- PROBLEM REQUIREMENTS -
Search the entries for the word "ofList". Copy every line that holds it.

◆ ◆ ◆ ◆

-- what both programs do to a word that starts with the key pre ++ ":"
theorem pv_word_key (pre : List Char)
    (hpre : ∀ x ∈ pre, x ≠ ':')
    (hall : ∀ x ∈ pre ++ [':'], (!PySem.Chars.isspace x) = true ∧ (!pvWs x) = true)
    (c : Char) (rest : List Char) (H : ∀ a ∈ c :: rest, pvWs a = PySem.Chars.isspace a)
    (h1 : (pre ++ [':']).isPrefixOf (c :: rest) = true) :
    PySem.Chars.startswith ((c :: rest).takeWhile (fun x => !PySem.Chars.isspace x)) (pre ++ [':']) = true
    ∧ pvColon1 ((c :: rest).takeWhile (fun x => !PySem.Chars.isspace x)) =
        String.ofList ((((c :: rest).drop (pre ++ [':']).length).takeWhile (fun x => !pvWs x)).takeWhile (fun x => x ≠ ':'))
    ∧ ((c :: rest).drop (pre ++ [':']).length).dropWhile (fun x => !pvWs x) =
        (c :: rest).dropWhile (fun x => !PySem.Chars.isspace x) := by
  have heq : (pre ++ [':']) ++ (c :: rest).drop (pre ++ [':']).length = c :: rest :=
    List.prefix_iff_eq_append.mp (List.isPrefixOf_iff_prefix.mp h1)
  have w_eq : (c :: rest).takeWhile (fun x => !PySem.Chars.isspace x) =
      (pre ++ [':']) ++ ((c :: rest).drop (pre ++ [':']).length).takeWhile (fun x => !PySem.Chars.isspace x) := by
    conv_lhs => rw [← heq]
    exact pv_takeWhile_append_all _ _ (fun x hx => (hall x hx).1)
  have hmemu : ∀ a ∈ (c :: rest).drop (pre ++ [':']).length, pvWs a = PySem.Chars.isspace a :=
    fun a ha => H a (List.mem_of_mem_drop ha)
  have hv : ((c :: rest).drop (pre ++ [':']).length).takeWhile (fun x => !pvWs x) =
      ((c :: rest).drop (pre ++ [':']).length).takeWhile (fun x => !PySem.Chars.isspace x) :=
    pv_takeWhile_congr _ (fun a ha => by rw [hmemu a ha])
  refine ⟨?_, ?_, ?_⟩
  · rw [PySem.Chars.startswith, w_eq, List.isPrefixOf_iff_prefix]
    exact ⟨_, rfl⟩
  · rw [w_eq, List.append_assoc, List.singleton_append, pv_colon1_eq pre _ hpre, hv]
  · rw [pv_dropWhile_congr _ (fun a ha => by rw [hmemu a ha])]
    conv_rhs => rw [← heq]
    rw [pv_dropWhile_append_all _ _ (fun x hx => (hall x hx).1)]

-- MAIN: from a boundary position, B's scan of a line equals A's fold over its words
theorem pvScanB_false (d : PySem.Dict String String) (c : Char) (rest : List Char) :
    pvScanB d (c :: rest) false = pvScanB d rest (pvWs c) := by
  simp [pvScanB]

theorem pvScanB_none (d : PySem.Dict String String) (c : Char) (rest : List Char)
    (hk : pvTryKey (c :: rest) = none) :
    pvScanB d (c :: rest) true = pvScanB d rest (pvWs c) := by
  rw [pvScanB]
  simp only [if_pos rfl]
  split
  · split <;> simp_all
  · simp_all

theorem pvScanB_some (d : PySem.Dict String String) (c : Char) (rest : List Char)
    (k1 : String) (k2 : Nat) (hk : pvTryKey (c :: rest) = some (k1, k2)) :
    pvScanB d (c :: rest) true =
      pvScanB (d.insert k1 (String.ofList ((((c :: rest).drop k2).takeWhile (fun x => !pvWs x)).takeWhile (fun x => x ≠ ':'))))
        (((c :: rest).drop k2).dropWhile (fun x => !pvWs x)) false := by
  rw [pvScanB]
  simp only [if_pos rfl]
  split
  · split <;> simp_all
  · simp_all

◆ ◆ ◆ ◆

- RESULT OF THE TASK -
        String.ofList ((((c :: rest).drop (pre ++ [':']).length).takeWhile (fun x => !pvWs x)).takeWhile (fun x => x ≠ ':'))
      pvScanB (d.insert k1 (String.ofList ((((c :: rest).drop k2).takeWhile (fun x => !pvWs x)).takeWhile (fun x => x ≠ ':'))))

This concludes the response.